HD has substantial impact on patients and carers’ lives as well as the health and social care systems [3,4,5,6]. Patients require complex long-term multidisciplinary treatment and care, particularly in the advanced stages of the disease [7], and specialist clinics often provide multidisciplinary and team-based care [8]. The literature suggests that specialists need to focus on the mental health aspects, and the provision must be flexible and responsive to current needs [9,10,11]. A recent study [12] shows that patients struggle with increasing dependence, and that they try to cope with the impact and uncertainty of the disease. Caring for HD patients requires specific knowledge and skills, and tailored approaches. Attitude and qualifications of the nursing staff in residential HD care may help patients to focus on preserved abilities and improve the patients’ perceived quality of life [12].

There is variation in how HD clinics and care is organized globally [8]. The health system in Norway is mainly tax-based with 85% of public funding, and it offers universal access to inhabitants according to need [13]. Specialized HD clinics exists in some public hospitals, and specialized rehabilitation programmes exist. A nation-wide network of publicly funded specialised nursing homes have been established [14] for patients with advanced HD. Patients with HD also receive home-based care and in-patient care in regular nursing homes.

We had an interest in identifying what challenges health care professionals in primary healthcare experience in their work with patients with advanced HD. We were also interested in how health care professionals managed and dealt with these challenges.
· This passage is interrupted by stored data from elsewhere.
-- pv_equiv track=rewrite | github.com/DumbledoreD/algo-spec | assignments/c4w4/suffix_array_long.py | update_class
-- ===== SOURCE A (Python) =====
-- def update_class(text, length, order_to_start_index, start_index_to_eq_class):
--     new_start_index_to_eq_class = [0] * len(start_index_to_eq_class)
--
--     cur_start_index = order_to_start_index[0]
--     cur_mid_index = (cur_start_index + length) % len(text)
--     cur_eq_class_tuple = (
--         start_index_to_eq_class[cur_start_index],
--         start_index_to_eq_class[cur_mid_index],
--     )
--     cur_eq_class = 0
--
--     new_start_index_to_eq_class[cur_start_index] = cur_eq_class
--
--     for order in range(1, len(order_to_start_index)):
--         prev_eq_class_tuple, prev_eq_class = cur_eq_class_tuple, cur_eq_class
--
--         cur_start_index = order_to_start_index[order]
--         cur_mid_index = (cur_start_index + length) % len(text)
--         cur_eq_class_tuple = (
--             start_index_to_eq_class[cur_start_index],
--             start_index_to_eq_class[cur_mid_index],
--         )
--
--         cur_eq_class = (
--             prev_eq_class
--             if cur_eq_class_tuple == prev_eq_class_tuple
--             else prev_eq_class + 1
--         )
--
--         new_start_index_to_eq_class[cur_start_index] = cur_eq_class
--
--     return new_start_index_to_eq_class
-- ===== SOURCE B (Python) =====
-- def update_class(text, length, order_to_start_index, start_index_to_eq_class):
--     n = len(text)
--     sie = start_index_to_eq_class
--     new = [0] * len(sie)
--     cls = 0
--     i = 0
--     m = len(order_to_start_index)
--     while i < m:
--         # start a new run: its first element defines the run key
--         s = order_to_start_index[i]
--         k = (sie[s], sie[(s + length) % n])
--         new[s] = cls
--         i += 1
--         # consume the whole run of equal keys
--         while i < m:
--             t = order_to_start_index[i]
--             if (sie[t], sie[(t + length) % n]) != k:
--                 break
--             new[t] = cls
--             i += 1
--         cls += 1
--     return new
-- ===== Notes on version B (the rewrite author's own statement) =====
-- stated objective: alternative
-- what changed: B is a run-length grouping: an outer loop starts at each run of equal comparison keys and an inner loop writes the run counter into every member of that run, instead of A's single per-element loop that carries the previous key tuple and previous class and decides increment element by element.
import Mathlib
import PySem

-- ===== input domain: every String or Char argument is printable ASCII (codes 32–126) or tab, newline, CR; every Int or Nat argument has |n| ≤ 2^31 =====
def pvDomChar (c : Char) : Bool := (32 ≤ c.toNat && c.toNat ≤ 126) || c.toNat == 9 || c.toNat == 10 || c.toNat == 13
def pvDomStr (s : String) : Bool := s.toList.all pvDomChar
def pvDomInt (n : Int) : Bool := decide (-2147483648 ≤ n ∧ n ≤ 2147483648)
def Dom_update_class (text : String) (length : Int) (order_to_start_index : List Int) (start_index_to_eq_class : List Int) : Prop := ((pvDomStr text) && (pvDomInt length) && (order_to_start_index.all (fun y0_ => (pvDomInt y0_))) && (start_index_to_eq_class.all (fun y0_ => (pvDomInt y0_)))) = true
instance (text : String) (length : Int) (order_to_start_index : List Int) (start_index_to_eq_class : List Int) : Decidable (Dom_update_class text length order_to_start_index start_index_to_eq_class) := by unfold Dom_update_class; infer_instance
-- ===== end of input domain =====

-- B replaces A's per-element loop (carrying the previous key tuple and class) by run-length
-- grouping: an outer loop per run of equal keys, an inner loop writing the run counter into
-- the whole run; an alternative decomposition of the same O(n) cost.

-- ===== PORT A =====
def update_class (text : String) (length : Int) (order_to_start_index : List Int) (start_index_to_eq_class : List Int) : List Int :=
  let n : Int := PySem.Str.len text
  let new0 : List Int := List.replicate start_index_to_eq_class.length 0
  match PySem.List.pyGet? order_to_start_index 0 with
  | none => []  -- Python raises IndexError here (order_to_start_index[0]); excluded by Pre_
  | some cur0 =>
    let t0 : Int × Int :=
      (PySem.List.pyGetD start_index_to_eq_class cur0 0,
       PySem.List.pyGetD start_index_to_eq_class (PySem.Int.mod (cur0 + length) n) 0)
    let st := (PySem.List.pyRange 1 (order_to_start_index.length : Int) 1).foldl
      (fun (st : (Int × Int) × Int × List Int) order =>
        let s := PySem.List.pyGetD order_to_start_index order 0
        let ct : Int × Int :=
          (PySem.List.pyGetD start_index_to_eq_class s 0,
           PySem.List.pyGetD start_index_to_eq_class (PySem.Int.mod (s + length) n) 0)
        let cc := if ct = st.1 then st.2.1 else st.2.1 + 1
        (ct, cc, PySem.List.pySetD st.2.2 s cc))
      (t0, 0, PySem.List.pySetD new0 cur0 0)
    st.2.2

-- ===== PORT B =====
-- the comparison key of a start index (B computes it inline; named for the port)
def altKey (length n : Int) (sie : List Int) (s : Int) : Int × Int :=
  (PySem.List.pyGetD sie s 0, PySem.List.pyGetD sie (PySem.Int.mod (s + length) n) 0)

-- B's inner while: consume the run of elements whose key equals k, writing cls;
-- returns (updated array, unconsumed rest)
def altRun (length n : Int) (sie : List Int) (k : Int × Int) (cls : Int) :
    List Int → List Int → List Int × List Int
  | new, [] => (new, [])
  | new, s :: ss =>
    if altKey length n sie s = k then
      altRun length n sie k cls (PySem.List.pySetD new s cls) ss
    else (new, s :: ss)

theorem altRun_len_le (length n : Int) (sie : List Int) (k : Int × Int) (cls : Int) :
    ∀ (new rest : List Int), (altRun length n sie k cls new rest).2.length ≤ rest.length := by
  intro new rest
  induction rest generalizing new with
  | nil => simp [altRun]
  | cons s ss ih =>
    simp only [altRun]
    split
    · exact le_trans (ih _) (Nat.le_succ _)
    · simp

-- B's outer while: start a run at the head, write it, let the inner loop finish the run
def altOuter (length n : Int) (sie : List Int) : List Int → Int → List Int → List Int
  | new, _, [] => new
  | new, cls, s :: ss =>
    let k := altKey length n sie s
    let p := altRun length n sie k cls (PySem.List.pySetD new s cls) ss
    altOuter length n sie p.1 (cls + 1) p.2
  termination_by _ _ rest => rest.length
  decreasing_by exact Nat.lt_succ_of_le (altRun_len_le _ _ _ _ _ _ _)

def update_class_alt (text : String) (length : Int) (order_to_start_index : List Int) (start_index_to_eq_class : List Int) : List Int :=
  altOuter length (PySem.Str.len text) start_index_to_eq_class
    (List.replicate start_index_to_eq_class.length 0) 0 order_to_start_index

-- ===== PRECONDITION & SPEC =====
-- Pre_ excludes exactly the inputs where Python A raises: empty order_to_start_index
-- (IndexError), empty text (ZeroDivisionError in %), and out-of-range indexing of
-- start_index_to_eq_class (IndexError).
def Pre_update_class (text : String) (length : Int) (order_to_start_index : List Int) (start_index_to_eq_class : List Int) : Prop :=
  order_to_start_index ≠ [] ∧ text ≠ "" ∧
  ∀ s ∈ order_to_start_index,
    PySem.Raise.InRange start_index_to_eq_class.length s ∧
    PySem.Raise.InRange start_index_to_eq_class.length (PySem.Int.mod (s + length) (PySem.Str.len text))
instance (text : String) (length : Int) (order_to_start_index : List Int) (start_index_to_eq_class : List Int) : Decidable (Pre_update_class text length order_to_start_index start_index_to_eq_class) := by unfold Pre_update_class; infer_instance

def pvWitness_update_class : String × Int × List Int × List Int := ("ab", 1, [0, 1], [0, 1])

def Spec_update_class (text : String) (length : Int) (order_to_start_index : List Int) (start_index_to_eq_class : List Int) (out : List Int) : Prop := out = update_class_alt text length order_to_start_index start_index_to_eq_class
instance (text : String) (length : Int) (order_to_start_index : List Int) (start_index_to_eq_class : List Int) (out : List Int) : Decidable (Spec_update_class text length order_to_start_index start_index_to_eq_class out) := by unfold Spec_update_class; infer_instance

-- ===== CLAIM (what is proved, stated in full; the proofs are below) =====
def Claim_equal_update_class : Prop := ∀ (text : String) (length : Int) (order_to_start_index : List Int) (start_index_to_eq_class : List Int), Dom_update_class text length order_to_start_index start_index_to_eq_class → Pre_update_class text length order_to_start_index start_index_to_eq_class → Spec_update_class text length order_to_start_index start_index_to_eq_class (update_class text length order_to_start_index start_index_to_eq_class)

-- ===== LEMMAS AND PROOFS =====

-- A's loop body
def pvStep (length n : Int) (sie : List Int) (st : (Int × Int) × Int × List Int) (s : Int) :
    (Int × Int) × Int × List Int :=
  let ct := altKey length n sie s
  let cc := if ct = st.1 then st.2.1 else st.2.1 + 1
  (ct, cc, PySem.List.pySetD st.2.2 s cc)

-- class labels A assigns to the suffixes rest (in order-order), given previous key/class
def pvLabs (length n : Int) (sie : List Int) : Int × Int → Int → List Int → List Int
  | _, _, [] => []
  | pt, pc, s :: ss =>
    let ct := altKey length n sie s
    let cc := if ct = pt then pc else pc + 1
    cc :: pvLabs length n sie ct cc ss

theorem pvA_fold (length n : Int) (sie : List Int) (rest : List Int) :
    ∀ (pt : Int × Int) (pc : Int) (arr : List Int),
    (rest.foldl (pvStep length n sie) (pt, pc, arr)).2.2
    = (rest.zip (pvLabs length n sie pt pc rest)).foldl
        (fun a sc => PySem.List.pySetD a sc.1 sc.2) arr := by
  induction rest with
  | nil => intro pt pc arr; rfl
  | cons s ss ih =>
    intro pt pc arr
    simp only [List.foldl_cons, pvLabs, pvStep, List.zip_cons_cons]
    exact ih _ _ _

-- B's run grouping computes the same scatter of A's labels
theorem pvB_runs (length n : Int) (sie : List Int) (rest : List Int) :
    ∀ (k : Int × Int) (cls : Int) (new : List Int),
    altOuter length n sie (altRun length n sie k cls new rest).1 (cls + 1)
        (altRun length n sie k cls new rest).2
    = (rest.zip (pvLabs length n sie k cls rest)).foldl
        (fun a sc => PySem.List.pySetD a sc.1 sc.2) new := by
  induction rest with
  | nil => intro k cls new; simp [altRun, pvLabs, altOuter]
  | cons s ss ih =>
    intro k cls new
    by_cases h : altKey length n sie s = k
    · simp only [altRun, pvLabs, h, List.zip_cons_cons, List.foldl_cons]
      exact ih k cls (PySem.List.pySetD new s cls)
    · simp only [altRun, pvLabs, if_neg h, List.zip_cons_cons, List.foldl_cons]
      rw [altOuter]
      exact ih (altKey length n sie s) (cls + 1) (PySem.List.pySetD new s (cls + 1))

-- ===== VERDICT (by name: the statements are the Claim_ definitions above) =====
theorem update_class_spec : Claim_equal_update_class := by
  intro text length ots sie _ hpre
  obtain ⟨hne, -, -⟩ := hpre
  obtain ⟨s0, rest, rfl⟩ := List.exists_cons_of_ne_nil hne
  show update_class _ _ _ _ = update_class_alt _ _ _ _
  unfold update_class update_class_alt
  simp only [PySem.List.pyGet?_zero_cons]
  show (List.foldl
          (fun st order => pvStep length (PySem.Str.len text) sie st (PySem.List.pyGetD (s0 :: rest) order 0))
          (altKey length (PySem.Str.len text) sie s0, 0,
            PySem.List.pySetD (List.replicate sie.length 0) s0 0)
          (PySem.List.pyRange 1 ((s0 :: rest).length : Int))).2.2
      = altOuter length (PySem.Str.len text) sie (List.replicate sie.length 0) 0 (s0 :: rest)
  rw [PySem.List.foldl_pyRange_pyGetD' (s0 :: rest) 0 (pvStep length (PySem.Str.len text) sie)
        (altKey length (PySem.Str.len text) sie s0, 0,
          PySem.List.pySetD (List.replicate sie.length 0) s0 0)
        (show (0:Int) ≤ 1 by omega)]
  simp only [Int.toNat_one, List.drop_succ_cons, List.drop_zero]
  rw [pvA_fold length (PySem.Str.len text) sie rest (altKey length (PySem.Str.len text) sie s0) 0
        (PySem.List.pySetD (List.replicate sie.length 0) s0 0),
      altOuter]
  exact (pvB_runs length (PySem.Str.len text) sie rest
    (altKey length (PySem.Str.len text) sie s0) 0
    (PySem.List.pySetD (List.replicate sie.length 0) s0 0)).symm
theorem string_main (q : String) (h : ¬ q.toList.head? = some '.') :
    resolve_prefixes q = resolve_prefixes_alt q := by
  have hsplit : (PySem.Str.split? q ".").getD [] = (splitDot q.toList).map String.ofList := by
    simp [PySem.Str.split?, PySem.Chars.split?, splitOn_eq_splitDot]
  have hA : resolve_prefixes q = (dotTakes q.toList ++ [q.toList]).map String.ofList := by
    have hf := fold_ofList (splitDot q.toList) [] []
    simp only [List.map_nil] at hf
    rw [show String.ofList ([] : List Char) = "" from rfl] at hf
    simp only [resolve_prefixes, hsplit]
    rw [hf, char_main q.toList h]
  have hfun : (fun p : Int × Char => PySem.Str.slice q none (some p.1))
      = fun p : Int × Char => String.ofList (PySem.List.slice q.toList none (some p.1)) := by
    funext p
    rw [show String.ofList (PySem.List.slice q.toList none (some p.1))
          = String.ofList ((PySem.Str.slice q none (some p.1)).toList) by
        rw [PySem.Str.toList_slice, PySem.Chars.slice_eq_listSlice]]
    exact String.ofList_toList.symm
  have hB : resolve_prefixes_alt q = (dotTakes q.toList ++ [q.toList]).map String.ofList := by
    simp only [resolve_prefixes_alt, hfun]
    rw [show (fun p : Int × Char => String.ofList (PySem.List.slice q.toList none (some p.1)))
          = String.ofList ∘ (fun p : Int × Char => PySem.List.slice q.toList none (some p.1)) from rfl]
    rw [← List.map_map, enum_filter_map_eq_dotTakes]
    simp [String.ofList_toList]
  rw [hA, hB]

-- ===== VERDICT (by name: the statements are the Claim_ definitions above) =====
theorem resolve_prefixes_spec : Claim_unchanged_resolve_prefixes := by
  intro q _ hnd
  exact string_main q hnd

theorem resolve_prefixes_changed : Claim_changed_resolve_prefixes := by
  unfold Claim_changed_resolve_prefixes; decide
-- A's index loop 'grid[i] = f(grid[i])' done with foldl/set is map, from index k on
theorem foldl_set_eq_map (f : List Int → List Int) : ∀ (n k : Nat) (g : List (List Int)),
    g.length - k = n →
    (PySem.List.pyRange (k : Int) (g.length : Int) 1).foldl
      (fun h i => h.set i.toNat (f (PySem.List.pyGetD h i []))) g
    = g.take k ++ (g.drop k).map f := by
  intro n
  induction n with
  | zero =>
    intro k g h
    have hk : g.length ≤ k := by omega
    rw [PySem.List.pyRange_one_eq_nil (by exact_mod_cast hk)]
    simp [List.take_of_length_le hk, List.drop_eq_nil_of_le hk]
  | succ n ih =>
    intro k g h
    have hk : k < g.length := by omega
    rw [PySem.List.pyRange_one_cons (by exact_mod_cast hk), List.foldl_cons]
    have hget : PySem.List.pyGetD g (k : Int) [] = g[k] := by
      rw [PySem.List.pyGetD_natCast]; exact List.getD_eq_getElem g [] hk
    have hcast : ((k : Int) + 1) = ((k + 1 : Nat) : Int) := by push_cast; ring
    have hlen : (g.set k (f g[k])).length = g.length := by simp
    rw [hget, Int.toNat_natCast, hcast, show ((g.length : Int)) = (((g.set k (f g[k])).length : Int)) by rw [hlen]]
    rw [ih (k + 1) (g.set k (f g[k])) (by simp; omega)]
    have hset : g.set k (f g[k]) = (g.take k ++ [f g[k]]) ++ g.drop (k + 1) := by
      rw [List.set_eq_take_cons_drop _ hk]; simp
    have hlen1 : (g.take k ++ [f g[k]]).length = k + 1 := by
      simp [Nat.min_eq_left (le_of_lt hk)]
    rw [hset, List.take_left' hlen1, List.drop_left' hlen1]
    rw [List.drop_eq_getElem_cons hk, List.map_cons]
    simp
To understand more about practices associated with good clinical care in the community and residential nursing homes, we did a study to elicit health professionals’ experiences of managing the challenges with patients with advanced HD in primary health care.


We used a qualitative and explorative approach, collecting data from four focus group interviews [15]. The reason why we found focus groups the most appropriate data collection method was that we anticipated that the sharing experiences in a group would stimulate individuals to share experiences and reflections. We also anticipated that the group discussion would give us an in-depth understanding of the challenges health care professionals experienced and the strategies they used to manage those challenges.


We recruited participants through an invitation letter sent to individual professionals who were part of a Norwegian national competency network for HD [14]. Eligible participants were healthcare professionals in homebased care, regular residential nursing homes (a facility for the residential care of older people, senior citizens, or disabled people), and specialised residential nursing homes for patients with HD, in the South-East and Middle region of Norway.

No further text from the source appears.